From:	Merlin Moncure <mmoncure(at)gmail(dot)com>
To:	Tom Lane <tgl(at)sss(dot)pgh(dot)pa(dot)us>
Cc:	Heikki Linnakangas <heikki(dot)linnakangas(at)enterprisedb(dot)com>, Robert Haas <robertmhaas(at)gmail(dot)com>, Greg Stark <gsstark(at)mit(dot)edu>, PostgreSQL-development <pgsql-hackers(at)postgresql(dot)org>
Subject:	Re: Process local hint bit cache
Date:	2011-04-04 14:25:54
Message-ID:	BANLkTi=RjTvPcO_3P+YfB6v7wyZohpbVBw@mail.gmail.com
Views:	Raw Message \| Whole Thread \| Download mbox \| Resend email
Lists:	pgsql-hackers

On Sun, Apr 3, 2011 at 6:40 PM, Merlin Moncure <mmoncure(at)gmail(dot)com> wrote:
> On Sat, Apr 2, 2011 at 8:37 PM, Tom Lane <tgl(at)sss(dot)pgh(dot)pa(dot)us> wrote:
>> Merlin Moncure <mmoncure(at)gmail(dot)com> writes:
>>> On Thu, Mar 31, 2011 at 5:38 PM, Merlin Moncure <mmoncure(at)gmail(dot)com> wrote:
>>>> working on exanding the cache to # xid > 1.
>>
>>> patch attached. this is essentially my original idea except it's
>>> injected directly in to tqual.c as a kind of a expansion of the 'last
>>> seen' concept.
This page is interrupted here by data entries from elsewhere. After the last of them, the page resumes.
-- ===== PORT B =====
-- the scan loop of B: decrement counts, track (pos, best), break when a count hits 0
def scanB (counts : PySem.Dict Char Int) : List Char → Int → Int → Char → Int × Char
  | [], _, pos, best => (pos, best)
  | c :: cs, i, pos, best =>
      let pos' := if c < best then i else pos
      let best' := if c < best then c else best
      let counts' := counts.modify c 0 (· - 1)
      if counts'.getD c 0 == 0 then (pos', best')
      else scanB counts' cs (i + 1) pos' best'

-- termination facts for removeRec (cited by its decreasing_by, so they live above the port)
theorem scanB_fst_nonneg (cs : List Char) : ∀ (d : PySem.Dict Char Int) (i pos : Int) (best : Char),
    0 ≤ i → 0 ≤ pos → 0 ≤ (scanB d cs i pos best).1 := by
  induction cs with
  | nil => intro d i pos best _ h; simpa [scanB] using h
  | cons c cs ih =>
      intro d i pos best hi hpos
      simp only [scanB]
      split
      · split <;> simp_all
      · exact ih _ _ _ _ (by omega) (by split <;> omega)

-- s.replace(b, '') deletes every occurrence of the single character b
theorem replace_go_single (b : Char) : ∀ (l : List Char) (fuel : Nat) (acc : List Char),
    l.length ≤ fuel →
    PySem.Chars.replace.go [b] [] fuel l acc = acc.reverse ++ l.filter (fun x => x != b) := by
  intro l
  induction l with
  | nil => intro fuel acc _; cases fuel <;> simp [PySem.Chars.replace.go]
  | cons c t ih =>
      intro fuel acc hf
      cases fuel with
      | zero => simp at hf
      | succ f =>
          simp only [PySem.Chars.replace.go, List.isPrefixOf]
          by_cases hbc : b = c
          · subst hbc
            simp only [beq_self_eq_true, Bool.and_true, if_pos]
            rw [List.length_cons] at hf
            simpa [List.filter] using ih f acc (by omega)
          · have : (b == c) = false := by simpa using hbc
            simp only [this, Bool.false_and, if_neg Bool.false_ne_true]
            rw [List.length_cons] at hf
            rw [ih f (c :: acc) (by omega)]
            simp [List.filter, bne, (by simpa using Ne.symm hbc : (c == b) = false)]

theorem replace_single_nil (b : Char) (l : List Char) :
    PySem.Chars.replace l [b] [] = l.filter (fun x => x != b) := by
  simpa [PySem.Chars.replace] using replace_go_single b l l.length [] le_rfl

theorem red_length_lt (l : List Char) (b : Char) (p : Int) (hp : 0 ≤ p) (hl : l ≠ []) :
    (PySem.Chars.replace (PySem.List.slice l (some (p + 1)) none) [b] []).length < l.length := by
  rw [replace_single_nil]
  rw [PySem.List.slice_from (xs := l) (by omega : (0:Int) ≤ p + 1)]
  have h1 : (p + 1).toNat = p.toNat + 1 := by omega
  have h2 := List.length_filter_le (fun x => x != b) (l.drop (p + 1).toNat)
  have h3 : (l.drop (p + 1).toNat).length = l.length - (p + 1).toNat := List.length_drop ..
  have h4 : 0 < l.length := List.length_pos_of_ne_nil hl
  omega

-- the recursion of B: emit the chosen character, recurse on the reduced suffix
def removeRec : List Char → List Char
  | [] => []
  | c :: cs =>
      let pb := scanB (PySem.Dict.counter (c :: cs)) (c :: cs) 0 0 c
      pb.2 :: removeRec (PySem.Chars.replace (PySem.List.slice (c :: cs) (some (pb.1 + 1)) none) [pb.2] [])
termination_by l => l.length
decreasing_by
  exact red_length_lt (c :: cs) _ _ (scanB_fst_nonneg _ _ _ _ _ le_rfl le_rfl) (by simp)

def remove_n_sort_alt (string : String) : String :=
  String.ofList (removeRec string.toList)

-- ===== PRECONDITION & SPEC =====
def Spec_remove_n_sort (string : String) (out : String) : Prop := out = remove_n_sort_alt string
instance (string : String) (out : String) : Decidable (Spec_remove_n_sort string out) := by unfold Spec_remove_n_sort; infer_instance

-- ===== CLAIM (what is proved, stated in full; the proofs are below) =====
def Claim_equal_remove_n_sort : Prop := ∀ (string : String), Dom_remove_n_sort string → Spec_remove_n_sort string (remove_n_sort string)

-- ===== LEMMAS AND PROOFS =====

-- A's fold, abbreviated
def Afold (l : List Char) : List Char :=
  (l.foldl stepA (PySem.Dict.counter l, (PySem.Set.empty : PySem.Set Char), ([] : List Char))).2.2

-- last occurrence of a member
theorem lastOcc (x : Char) : ∀ (l : List Char), x ∈ l →
    ∃ j, l[j]? = some x ∧ x ∉ l.drop (j + 1) := by
  intro l
  induction l with
  | nil => simp
  | cons c t ih =>
      intro hx
      by_cases hxt : x ∈ t
      · obtain ⟨j, hj1, hj2⟩ := ih hxt
        exact ⟨j + 1, by simpa using hj1, by simpa using hj2⟩
      · have hxc : x = c := by rcases List.mem_cons.mp hx with h | h; exact h; exact absurd h hxt
        exact ⟨0, by simp [hxc], by simpa using hxt⟩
Because the cache loops are inlined and very tight (4
>>> int compares), it's actually cheaper than jumping out of line into
>>> clog to test this_int = that_int;
>>
>> This seems like a mess. Why is the criterion for caching commit states
>> different from whether the hint bit can be set? And why are you
>
> The hint bits are always set. The page is flagged dirty if and only
> if you have to dip below the process local cache to get it. The
> rationale for this is simple: it caps your downside because unlike
> hint bit removal or BM_UNTIDY, you only have to dip into clog and pay
> the i/o once per page -- so that your downside is limited to pre-cache
> behavior (minus the overhead of maintaining the cache).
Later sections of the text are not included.